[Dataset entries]
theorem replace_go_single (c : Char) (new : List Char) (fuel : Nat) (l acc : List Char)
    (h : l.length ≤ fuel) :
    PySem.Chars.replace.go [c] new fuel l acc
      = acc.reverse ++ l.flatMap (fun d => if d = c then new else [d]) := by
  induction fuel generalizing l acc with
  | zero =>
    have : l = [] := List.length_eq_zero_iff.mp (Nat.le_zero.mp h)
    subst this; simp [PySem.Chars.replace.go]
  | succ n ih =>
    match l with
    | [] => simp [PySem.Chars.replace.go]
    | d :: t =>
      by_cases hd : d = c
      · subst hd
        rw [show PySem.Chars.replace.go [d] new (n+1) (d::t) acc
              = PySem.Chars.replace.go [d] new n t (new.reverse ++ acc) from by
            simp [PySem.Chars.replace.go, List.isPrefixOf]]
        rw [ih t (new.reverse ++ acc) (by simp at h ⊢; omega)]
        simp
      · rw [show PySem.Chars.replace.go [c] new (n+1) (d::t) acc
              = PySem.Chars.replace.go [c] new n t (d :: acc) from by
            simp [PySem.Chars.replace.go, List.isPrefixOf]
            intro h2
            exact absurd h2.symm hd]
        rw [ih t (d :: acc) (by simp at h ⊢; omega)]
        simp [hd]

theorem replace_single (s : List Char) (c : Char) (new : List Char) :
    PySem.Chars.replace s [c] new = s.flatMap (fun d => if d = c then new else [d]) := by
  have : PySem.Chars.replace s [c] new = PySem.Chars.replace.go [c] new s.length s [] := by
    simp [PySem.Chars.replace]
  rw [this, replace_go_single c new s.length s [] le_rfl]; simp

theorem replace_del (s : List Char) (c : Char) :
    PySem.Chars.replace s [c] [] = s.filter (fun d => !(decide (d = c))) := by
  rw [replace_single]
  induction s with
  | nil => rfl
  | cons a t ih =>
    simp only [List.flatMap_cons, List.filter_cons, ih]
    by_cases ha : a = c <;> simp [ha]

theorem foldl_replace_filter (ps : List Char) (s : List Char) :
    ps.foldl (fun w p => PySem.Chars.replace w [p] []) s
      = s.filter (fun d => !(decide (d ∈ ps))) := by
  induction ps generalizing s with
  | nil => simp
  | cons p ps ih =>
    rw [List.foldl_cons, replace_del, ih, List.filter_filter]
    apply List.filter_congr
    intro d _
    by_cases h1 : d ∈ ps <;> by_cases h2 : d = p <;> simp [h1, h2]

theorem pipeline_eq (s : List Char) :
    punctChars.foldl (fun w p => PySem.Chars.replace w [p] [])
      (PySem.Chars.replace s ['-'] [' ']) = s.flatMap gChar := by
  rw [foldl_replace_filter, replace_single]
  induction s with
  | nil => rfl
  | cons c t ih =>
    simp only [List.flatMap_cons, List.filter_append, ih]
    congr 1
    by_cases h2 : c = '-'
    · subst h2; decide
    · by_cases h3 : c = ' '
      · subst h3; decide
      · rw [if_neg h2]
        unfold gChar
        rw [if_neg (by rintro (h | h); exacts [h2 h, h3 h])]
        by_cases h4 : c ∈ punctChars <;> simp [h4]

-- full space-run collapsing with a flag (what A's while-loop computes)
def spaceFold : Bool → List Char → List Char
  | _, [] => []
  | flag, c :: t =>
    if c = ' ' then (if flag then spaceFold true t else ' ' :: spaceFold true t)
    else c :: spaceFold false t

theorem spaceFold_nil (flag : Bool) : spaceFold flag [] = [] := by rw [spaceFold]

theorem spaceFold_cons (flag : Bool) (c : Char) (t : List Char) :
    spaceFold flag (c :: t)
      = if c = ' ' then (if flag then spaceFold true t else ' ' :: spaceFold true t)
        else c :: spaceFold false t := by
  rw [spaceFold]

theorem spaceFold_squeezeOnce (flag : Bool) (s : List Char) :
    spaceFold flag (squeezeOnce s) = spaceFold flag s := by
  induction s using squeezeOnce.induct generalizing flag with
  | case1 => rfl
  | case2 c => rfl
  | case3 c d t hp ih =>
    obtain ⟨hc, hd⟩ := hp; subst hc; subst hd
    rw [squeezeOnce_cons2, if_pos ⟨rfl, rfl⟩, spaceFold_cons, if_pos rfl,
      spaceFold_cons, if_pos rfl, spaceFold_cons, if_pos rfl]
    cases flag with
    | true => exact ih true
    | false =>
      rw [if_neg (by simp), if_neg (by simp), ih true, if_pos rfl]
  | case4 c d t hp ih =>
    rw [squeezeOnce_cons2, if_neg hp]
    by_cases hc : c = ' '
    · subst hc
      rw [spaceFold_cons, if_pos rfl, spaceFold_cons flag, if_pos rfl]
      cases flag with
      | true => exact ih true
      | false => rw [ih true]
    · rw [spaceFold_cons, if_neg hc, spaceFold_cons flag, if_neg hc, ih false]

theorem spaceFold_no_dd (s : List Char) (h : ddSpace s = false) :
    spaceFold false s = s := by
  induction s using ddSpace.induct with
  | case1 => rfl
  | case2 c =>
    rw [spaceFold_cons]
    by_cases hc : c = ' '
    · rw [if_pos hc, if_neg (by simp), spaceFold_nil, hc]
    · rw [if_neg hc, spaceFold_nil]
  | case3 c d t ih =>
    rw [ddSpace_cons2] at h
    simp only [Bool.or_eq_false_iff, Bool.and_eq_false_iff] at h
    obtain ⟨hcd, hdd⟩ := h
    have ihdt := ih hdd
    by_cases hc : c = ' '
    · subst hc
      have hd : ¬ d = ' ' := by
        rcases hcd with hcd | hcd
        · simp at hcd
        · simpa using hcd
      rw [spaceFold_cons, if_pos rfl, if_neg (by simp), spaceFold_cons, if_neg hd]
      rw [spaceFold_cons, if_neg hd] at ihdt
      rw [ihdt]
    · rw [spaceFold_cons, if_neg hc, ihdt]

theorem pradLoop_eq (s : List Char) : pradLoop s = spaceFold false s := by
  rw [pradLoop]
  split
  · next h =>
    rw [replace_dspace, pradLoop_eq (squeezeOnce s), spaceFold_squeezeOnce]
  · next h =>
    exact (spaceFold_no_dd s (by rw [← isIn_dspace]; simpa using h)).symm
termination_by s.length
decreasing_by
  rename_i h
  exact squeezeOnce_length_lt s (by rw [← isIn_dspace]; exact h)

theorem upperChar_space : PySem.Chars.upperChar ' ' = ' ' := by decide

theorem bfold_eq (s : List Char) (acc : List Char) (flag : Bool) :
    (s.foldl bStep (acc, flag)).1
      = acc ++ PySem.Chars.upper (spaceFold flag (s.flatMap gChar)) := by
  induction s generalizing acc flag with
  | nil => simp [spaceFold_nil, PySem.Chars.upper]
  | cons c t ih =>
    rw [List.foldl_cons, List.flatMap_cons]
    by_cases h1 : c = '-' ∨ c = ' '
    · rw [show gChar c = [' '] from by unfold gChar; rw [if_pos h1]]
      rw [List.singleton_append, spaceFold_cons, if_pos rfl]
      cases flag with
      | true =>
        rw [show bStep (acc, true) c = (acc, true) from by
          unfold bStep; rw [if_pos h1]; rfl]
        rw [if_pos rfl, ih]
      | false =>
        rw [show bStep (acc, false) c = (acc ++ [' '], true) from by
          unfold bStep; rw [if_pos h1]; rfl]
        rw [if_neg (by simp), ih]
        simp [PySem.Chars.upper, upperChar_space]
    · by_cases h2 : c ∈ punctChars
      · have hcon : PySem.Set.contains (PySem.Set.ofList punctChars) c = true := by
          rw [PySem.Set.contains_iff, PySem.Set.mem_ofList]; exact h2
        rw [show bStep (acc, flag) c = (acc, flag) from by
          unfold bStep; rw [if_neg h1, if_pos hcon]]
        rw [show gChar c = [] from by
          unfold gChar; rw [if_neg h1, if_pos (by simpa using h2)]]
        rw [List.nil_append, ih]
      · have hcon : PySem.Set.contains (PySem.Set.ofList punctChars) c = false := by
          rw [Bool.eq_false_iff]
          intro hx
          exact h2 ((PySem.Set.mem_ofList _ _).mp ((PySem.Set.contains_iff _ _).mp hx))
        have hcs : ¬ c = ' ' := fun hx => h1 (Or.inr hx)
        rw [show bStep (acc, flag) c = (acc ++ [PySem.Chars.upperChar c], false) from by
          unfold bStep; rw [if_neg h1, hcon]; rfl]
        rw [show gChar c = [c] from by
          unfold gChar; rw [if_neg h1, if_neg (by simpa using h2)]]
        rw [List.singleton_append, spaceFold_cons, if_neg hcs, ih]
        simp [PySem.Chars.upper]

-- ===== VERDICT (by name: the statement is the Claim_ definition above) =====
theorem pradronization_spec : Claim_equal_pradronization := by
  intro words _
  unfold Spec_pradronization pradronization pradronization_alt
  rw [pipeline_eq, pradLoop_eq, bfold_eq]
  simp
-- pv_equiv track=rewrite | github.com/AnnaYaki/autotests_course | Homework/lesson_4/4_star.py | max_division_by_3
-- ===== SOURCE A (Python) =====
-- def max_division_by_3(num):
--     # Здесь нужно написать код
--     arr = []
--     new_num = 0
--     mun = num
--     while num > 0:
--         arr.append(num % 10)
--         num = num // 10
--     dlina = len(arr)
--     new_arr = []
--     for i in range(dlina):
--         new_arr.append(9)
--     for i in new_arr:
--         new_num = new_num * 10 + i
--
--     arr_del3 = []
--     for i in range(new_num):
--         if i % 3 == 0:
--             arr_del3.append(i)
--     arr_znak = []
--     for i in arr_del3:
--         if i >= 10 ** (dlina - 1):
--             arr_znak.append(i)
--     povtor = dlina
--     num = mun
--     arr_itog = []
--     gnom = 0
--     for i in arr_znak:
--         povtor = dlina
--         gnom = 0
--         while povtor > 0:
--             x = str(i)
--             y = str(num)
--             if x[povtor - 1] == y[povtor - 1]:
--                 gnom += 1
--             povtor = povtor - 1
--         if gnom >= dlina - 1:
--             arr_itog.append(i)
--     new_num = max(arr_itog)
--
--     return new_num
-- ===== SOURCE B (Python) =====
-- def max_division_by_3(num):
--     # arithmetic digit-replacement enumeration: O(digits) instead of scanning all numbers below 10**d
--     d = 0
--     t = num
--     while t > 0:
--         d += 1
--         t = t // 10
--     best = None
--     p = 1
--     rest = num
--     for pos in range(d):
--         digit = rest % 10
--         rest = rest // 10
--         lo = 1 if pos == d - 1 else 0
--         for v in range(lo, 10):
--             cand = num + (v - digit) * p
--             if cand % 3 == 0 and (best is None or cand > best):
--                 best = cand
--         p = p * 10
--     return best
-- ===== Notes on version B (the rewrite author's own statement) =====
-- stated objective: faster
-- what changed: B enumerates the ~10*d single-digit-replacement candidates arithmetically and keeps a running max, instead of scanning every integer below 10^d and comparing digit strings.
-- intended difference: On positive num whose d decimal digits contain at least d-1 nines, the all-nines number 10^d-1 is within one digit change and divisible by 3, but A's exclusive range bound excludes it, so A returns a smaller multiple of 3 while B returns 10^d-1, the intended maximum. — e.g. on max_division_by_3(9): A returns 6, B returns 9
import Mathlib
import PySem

▶ **Exercise directions**: Out of the data above, transcribe exactly and only the lines starting with the line that has "simp only [List.flatMap_cons, List.filter_append, ih]" and going on through the line that has "spaceFold flag (c :: t)", both included.

▶ **Solution to this problem**:
    simp only [List.flatMap_cons, List.filter_append, ih]
    congr 1
    by_cases h2 : c = '-'
    · subst h2; decide
    · by_cases h3 : c = ' '
      · subst h3; decide
      · rw [if_neg h2]
        unfold gChar
        rw [if_neg (by rintro (h | h); exacts [h2 h, h3 h])]
        by_cases h4 : c ∈ punctChars <;> simp [h4]

-- full space-run collapsing with a flag (what A's while-loop computes)
def spaceFold : Bool → List Char → List Char
  | _, [] => []
  | flag, c :: t =>
    if c = ' ' then (if flag then spaceFold true t else ' ' :: spaceFold true t)
    else c :: spaceFold false t

theorem spaceFold_nil (flag : Bool) : spaceFold flag [] = [] := by rw [spaceFold]

theorem spaceFold_cons (flag : Bool) (c : Char) (t : List Char) :
    spaceFold flag (c :: t)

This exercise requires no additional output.